Prior to releasing the SF1 data starting in June of 2001, the Census
Bureau released a sort of "preview product" in May. This product was simply
called the "Demographic Profiles", and consisted primarily of nicely formatted
summary reports posted on the web in pdf format (see http://www.census.gov/Press-Release/www/2001/demoprofile.html
for details on this product. There were also comma-delimited data files
containing the data values used in the reports. An important limitation
of these products is that they were available only for governmental units
(states, counties, cities, some county subdivisions, etc.) but NOT for
census tracts, block groups, etc. The MCDC has a complete collection of
these data stored as the separate filetype sf1prof.
Data Files: What Goes Where
We are in the process of changing our
strategy for converting and naming these files (as of 1/14/2002). The description
that follows describes the "new" strategy and there may be a short period
where some of our data does not match the following description.

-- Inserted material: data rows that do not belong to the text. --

-- A's loop computes pvF
theorem pvAF (ls : List String) (d : PySem.Dict String String) (ck : Option String)
    (cv : String) (o : Option (List String)) (h : pvRel ck cv o) :
    pvFinish (ls.foldl pvStepA (d, ck, cv)) = pvF ls d o := by
  induction ls generalizing d ck cv o with
  | nil => exact pvFlushRel d ck cv o h
  | cons l ls ih =>
    rw [List.foldl_cons, pvStepA_eq, pvF_cons]
    by_cases h0 : l = ""
    · rw [if_pos h0, if_pos h0]; exact ih d ck cv o h
    rw [if_neg h0, if_neg h0]
    by_cases h1 : pvIsCont l
    · rw [if_pos (show (PySem.Str.startswith l " " || PySem.Str.startswith l "\t") = true by
        rw [pvContIff l h0]; exact h1), if_pos h1]
      cases ck with
      | none =>
        cases o with
        | some g => exact absurd h (by simp [pvRel])
        | none => simpa using ih d none cv none h
      | some k =>
        cases o with
        | none => exact absurd h (by simp [pvRel])
        | some g =>
          cases g with
          | nil => exact absurd h (by simp [pvRel])
          | cons hd fr =>
            obtain ⟨hk, hv⟩ :
                k = pvKeyOf hd ∧ (k ≠ "" → cv = PySem.Str.join " " (pvValOf hd :: fr)) := h
            simp only [Option.map_some]
            by_cases hk0 : k = ""
            · rw [if_neg (by simp [hk0])]
              exact ih d (some k) cv (some (hd :: (fr ++ [PySem.Str.strip l])))
                ⟨hk, fun hkk => absurd hk0 hkk⟩
            · rw [if_pos hk0]
              refine ih d (some k) (cv ++ " " ++ PySem.Str.strip l)
                (some (hd :: (fr ++ [PySem.Str.strip l]))) ⟨hk, fun _ => ?_⟩
              rw [hv hk0]
              have := pvJoinConcat (pvValOf hd) (PySem.Str.strip l) fr
              simpa using this.symm
    · rw [if_neg (show ¬ (PySem.Str.startswith l " " || PySem.Str.startswith l "\t") = true by
        rw [pvContIff l h0]; exact h1), if_neg h1]
      by_cases h2 : PySem.Str.isIn ":" l
      · rw [if_pos h2, if_pos h2, pvFlushRel d ck cv o h]
        exact ih _ _ _ (some [l]) ⟨rfl, fun _ => (pvJoinSingle (pvValOf l)).symm⟩
      · rw [if_neg h2, if_neg h2]; exact ih d ck cv o h
theorem pvScanB_copy {u : List Char} (h : ¬ pvLift <:+: u)
    (out : List (List Char)) (raw expr : List Char) :
    pvScanB u out raw expr 0 = out ++ u.map (fun c => [c]) := by
  induction u generalizing out with
  | nil => rw [pvScanB]; simp
  | cons c rest ih =>
    have hs : PySem.Chars.startswith (c :: rest) pvLift = false := by
      rw [← Bool.not_eq_true, PySem.Chars.startswith_iff]
      intro hp; exact h hp.isInfix
    rw [pvScanB, if_pos rfl, hs]
    simp only [Bool.false_eq_true, if_false]
    rw [ih (fun hx => h (List.infix_cons hx)) (out ++ [[c]])]
    simp

theorem pvScanB_toLift {u : List Char} {j : Nat}
    (hmin : ∀ i < j, ¬ pvLift <+: u.drop i) (hj : pvLift <+: u.drop j)
    (out : List (List Char)) (raw expr : List Char) :
    pvScanB u out raw expr 0 =
      pvScanB (u.drop (j + 6)) (out ++ (u.take j).map (fun c => [c])) pvLift [] 1 := by
  induction j generalizing u out raw expr with
  | zero =>
    simp only [List.drop_zero] at hj
    cases u with
    | nil => rw [List.prefix_nil] at hj; simp [pvLift] at hj
    | cons c rest =>
      have hs : PySem.Chars.startswith (c :: rest) pvLift = true :=
        (PySem.Chars.startswith_iff _ _).mpr hj
      rw [pvScanB, if_pos rfl, hs]
      simp
  | succ j ihj =>
    cases u with
    | nil =>
      rw [show (List.drop (j + 1) ([] : List Char)) = [] from by simp, List.prefix_nil] at hj
      simp [pvLift] at hj
    | cons c rest =>
      have h0 : ¬ pvLift <+: (c :: rest) := by
        have := hmin 0 (by omega); simpa using this
      have hs : PySem.Chars.startswith (c :: rest) pvLift = false := by
        rw [← Bool.not_eq_true, PySem.Chars.startswith_iff]; exact h0
      rw [pvScanB, if_pos rfl, hs]
      simp only [Bool.false_eq_true, if_false]
      have hmin' : ∀ i < j, ¬ pvLift <+: rest.drop i := by
        intro i hij
        have := hmin (i + 1) (by omega)
        simpa using this
      have hj' : pvLift <+: rest.drop j := by simpa using hj
      rw [ihj hmin' hj' (out ++ [[c]]) raw expr]
      simp

theorem pvScanB_flatten (u : List Char) (out : List (List Char)) (raw expr : List Char) :
    (pvScanB u out raw expr 0).flatten = out.flatten ++ pvGA u := by
  by_cases hinf : pvLift <:+: u
  · have hpos0 : 0 ≤ PySem.Chars.find u pvLift := (PySem.Chars.find_nonneg_iff u pvLift).mpr hinf
    have hspec := PySem.Chars.find_spec hpos0
    rw [pvScanB_toLift hspec.2 hspec.1 out raw expr]
    rw [pvGA, dif_pos hinf]
    cases hk : pvPClose (u.drop ((PySem.Chars.find u pvLift).toNat + 6)) 1 with
    | none =>
      rw [pvScanB_open (by omega) hk]
      simp only [List.flatten_append, List.flatten_cons, List.flatten_nil,
        pvFlattenSingletons, List.append_nil, List.append_assoc]
      rw [pvLift_reconstruct hspec.1]
    | some k =>
      rw [pvScanB_close (by omega) hk, pvScanB_flatten]
      simp [List.append_assoc]
      rw [← List.map_take, pvFlattenSingletons]
  · rw [pvScanB_copy hinf, pvGA, dif_neg hinf]
    simp [pvFlattenSingletons]
termination_by u.length
decreasing_by exact pvDecGA u hinf _ _

-- the two slice forms A uses, at natural indices
theorem pvSlice_nat (s : List Char) (a b : Nat) :
    PySem.Chars.slice s (some (a : Int)) (some (b : Int)) = (s.drop a).take (b - a) := by
  simp [PySem.Chars.slice_eq_listSlice, PySem.List.slice_natCast]

theorem pvSlice_from (s : List Char) (a : Nat) :
    PySem.Chars.slice s (some (a : Int)) none = s.drop a := by
  simp [PySem.Chars.slice_eq_listSlice, PySem.List.slice_from_natCast]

We have created a consistent set of data files (or datasets --
we'll use the two terms interchangeably) for each state that we process
(with "us" serving as a pseudo-state for any national collection we might
process). We identify the state that each of our files relates to by using
the state postal abbreviation as the first 2 characters of the file name.
So any file you see that begins with "mo" you can be assured contains data
relevant to the state of Missouri, while any file that begins with "ks"

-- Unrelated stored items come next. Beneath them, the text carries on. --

-- pv_equiv track=rewrite | github.com/RyantheKing/password-game-solver | solver.py | sum_25
-- ===== SOURCE A (Python) =====
-- def digit_sum(password : str):
--     """
--     Get the sum of all digits in the given password
--     :param password: The password to sum
--     :return: The sum of all digits in the password
--     """
--     return sum([int(num) for num in password if num.isdigit()])
--
-- def sum_25(password: str) -> str:
--     """
--     Print out a string to compensate for the missing digits in the password
--     :param password: The password with digits in it to compensate for
--     :return: The string to add to the password
--     """
--     diff = 25 - digit_sum(password)
--     return_str = ""
--     while diff > 9:
--         return_str += "9"
--         diff -= 9
--     return_str += str(diff)
--     return return_str
-- ===== SOURCE B (Python) =====
-- def digit_sum(password: str):
--     total = 0
--     for c in password:
--         if c.isdigit():
--             total += int(c)
--     return total
--
-- def sum_25(password: str) -> str:
--     diff = 25 - digit_sum(password)
--     if diff <= 9:
--         return str(diff)
--     n, r = divmod(diff - 1, 9)
--     return "9" * n + str(r + 1)
-- ===== Notes on version B (the rewrite author's own statement) =====
-- stated objective: simpler
-- what changed: Replaces A's subtract-9 while-loop that accumulates '9' characters with a closed-form divmod: n, r = divmod(diff - 1, 9) and the answer is '9'*n + str(r+1) (single-digit and non-positive diffs returned directly as str(diff)).
import Mathlib
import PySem

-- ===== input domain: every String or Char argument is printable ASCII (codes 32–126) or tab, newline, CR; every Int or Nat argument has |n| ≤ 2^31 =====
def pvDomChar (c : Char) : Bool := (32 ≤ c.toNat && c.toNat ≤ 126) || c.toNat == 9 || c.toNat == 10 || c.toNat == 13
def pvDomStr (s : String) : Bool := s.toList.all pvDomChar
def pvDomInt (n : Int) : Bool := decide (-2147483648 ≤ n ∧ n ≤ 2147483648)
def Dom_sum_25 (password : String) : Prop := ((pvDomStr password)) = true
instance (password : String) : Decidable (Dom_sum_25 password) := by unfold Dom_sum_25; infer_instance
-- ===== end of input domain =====

-- B replaces A's subtract-9 while-loop with a closed-form divmod build of the same string (objective: simpler).

-- ===== PORT A =====
-- digit_sum: sum([int(num) for num in password if num.isdigit()])
-- int(c) on a digit char is exact as (c.toNat - 48) on the ASCII domain
def pvDigitSumA (password : String) : Int :=
  ((password.toList.filter (fun c => PySem.Chars.isdigit c)).map
    (fun c => ((c.toNat : Int) - 48))).sum

-- the while-loop of A, on the character list of return_str
def pvLoopA (diff : Int) (returnStr : List Char) : List Char :=
  if diff > 9 then pvLoopA (diff - 9) (returnStr ++ ['9'])
  else returnStr ++ PySem.Int.toChars diff
termination_by diff.toNat
decreasing_by omega

def sum_25 (password : String) : String :=
  String.ofList (pvLoopA (25 - pvDigitSumA password) [])

-- ===== PORT B =====
-- digit_sum in Source B: explicit accumulator loop
def pvDigitSumB (password : String) : Int :=
  password.toList.foldl
    (fun total c => if PySem.Chars.isdigit c then total + ((c.toNat : Int) - 48) else total) 0

-- closed-form body of Source B's sum_25 given diff
def pvClosedB (diff : Int) : List Char :=
  if diff ≤ 9 then PySem.Int.toChars diff
  else
    List.replicate (PySem.Int.floordiv (diff - 1) 9).toNat '9'
      ++ PySem.Int.toChars (PySem.Int.mod (diff - 1) 9 + 1)

def sum_25_alt (password : String) : String :=
  String.ofList (pvClosedB (25 - pvDigitSumB password))

-- ===== PRECONDITION & SPEC =====
def Spec_sum_25 (password : String) (out : String) : Prop := out = sum_25_alt password
instance (password : String) (out : String) : Decidable (Spec_sum_25 password out) := by unfold Spec_sum_25; infer_instance

-- ===== CLAIM (what is proved, stated in full; the proofs are below) =====
def Claim_equal_sum_25 : Prop := ∀ (password : String), Dom_sum_25 password → Spec_sum_25 password (sum_25 password)

-- ===== LEMMAS AND PROOFS =====

-- the two digit_sum variants agree
theorem pvDigitSum_eq (password : String) : pvDigitSumA password = pvDigitSumB password := by
  unfold pvDigitSumA pvDigitSumB
  induction password.toList using List.reverseRecOn with
  | nil => rfl
  | append_singleton xs x ih =>
      simp [List.filter_append, List.foldl_append]
      split <;> simp_all

-- one unrolling of the closed form absorbs one '9'
theorem pvClosedB_step (diff : Int) (h : diff > 9) :
    pvClosedB diff = '9' :: pvClosedB (diff - 9) := by
  unfold pvClosedB
  rw [PySem.Int.floordiv_eq_ediv_of_pos (by omega : (0:Int) < 9),
      PySem.Int.mod_eq_emod_of_pos (by omega : (0:Int) < 9)]
  rw [if_neg (by omega : ¬ diff ≤ 9)]
  by_cases h2 : diff - 9 ≤ 9
  · rw [if_pos h2]
    rw [show (diff - 1) / 9 = 1 by omega, show (diff - 1) % 9 + 1 = diff - 9 by omega]
    simp
  · rw [if_neg h2]
    rw [PySem.Int.floordiv_eq_ediv_of_pos (by omega : (0:Int) < 9),
        PySem.Int.mod_eq_emod_of_pos (by omega : (0:Int) < 9)]
    rw [show (diff - 1) / 9 = (diff - 9 - 1) / 9 + 1 by omega,
        show (diff - 1) % 9 = (diff - 9 - 1) % 9 by omega,
        show ((diff - 9 - 1) / 9 + 1).toNat = ((diff - 9 - 1) / 9).toNat + 1 by omega]
    simp [List.replicate_succ]

-- A's loop computes the closed form appended to the accumulator
theorem pvLoopA_eq (diff : Int) (acc : List Char) :
    pvLoopA diff acc = acc ++ pvClosedB diff := by
  induction diff, acc using pvLoopA.induct with
  | case1 diff acc h ih =>
      rw [pvLoopA, if_pos h, ih, pvClosedB_step diff h]
      simp
  | case2 diff acc h =>
      rw [pvLoopA, if_neg h]
      unfold pvClosedB
      rw [if_pos (by omega)]

-- ===== VERDICT (by name: the statement is the Claim_ definition above) =====
theorem sum_25_spec : Claim_equal_sum_25 := by
  intro password _
  unfold Spec_sum_25 sum_25 sum_25_alt
  rw [pvDigitSum_eq, pvLoopA_eq]
  simp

contains Kansas data. A file named starting with "us" would be a national
collection. We could have made it very simple and just put all the data
for a state into a single dataset. But we just could not do that because
it would have been way too wasteful of storage space and -- more importantly
-- time required to access the data. So instead we have broken the data
down into some smaller subsets, and have tried to segregate some of the
most frequently used data into their own datasets. If all you need to access,
for example, are the data in the "identifiers" section (the "geos" file)
then you can limit your access to the XXgeos dataset. For many applications
you should be able to get by with accessing just the moph dataset; this
has the basic tables - P and H - for all geographic summary levels except
the census block. If you need summaries for blocks, look in the XXblks
dataset which contains summaries for block and blocks alone. (Here "XX"
stands for the state postal code - substitute your state's code here.)
For the state of Missouri (for example) we have the following data files:
SF1 Data Files For Typical
Universe (State of Missouri)
||Contains geographic codes and other identifiers only. For all
geographic entities, incl. blocks.
||Contains the P and H table cell values as well as the geos data; for
all geographic entities except blocks
||Contains the P and H table cell values as well as the geos data for
just census blocks. The id variables geocode and AreaName
are excluded from this set. Very large dataset.
||Contains the PCT table cell values as well as the geos data for all
geographic areas for which PCT tables are available (so nothing at the
block or block group levels.) This does NOT include the collection
of race/hispanic qualified PCT12<r> tables, which are stored separately.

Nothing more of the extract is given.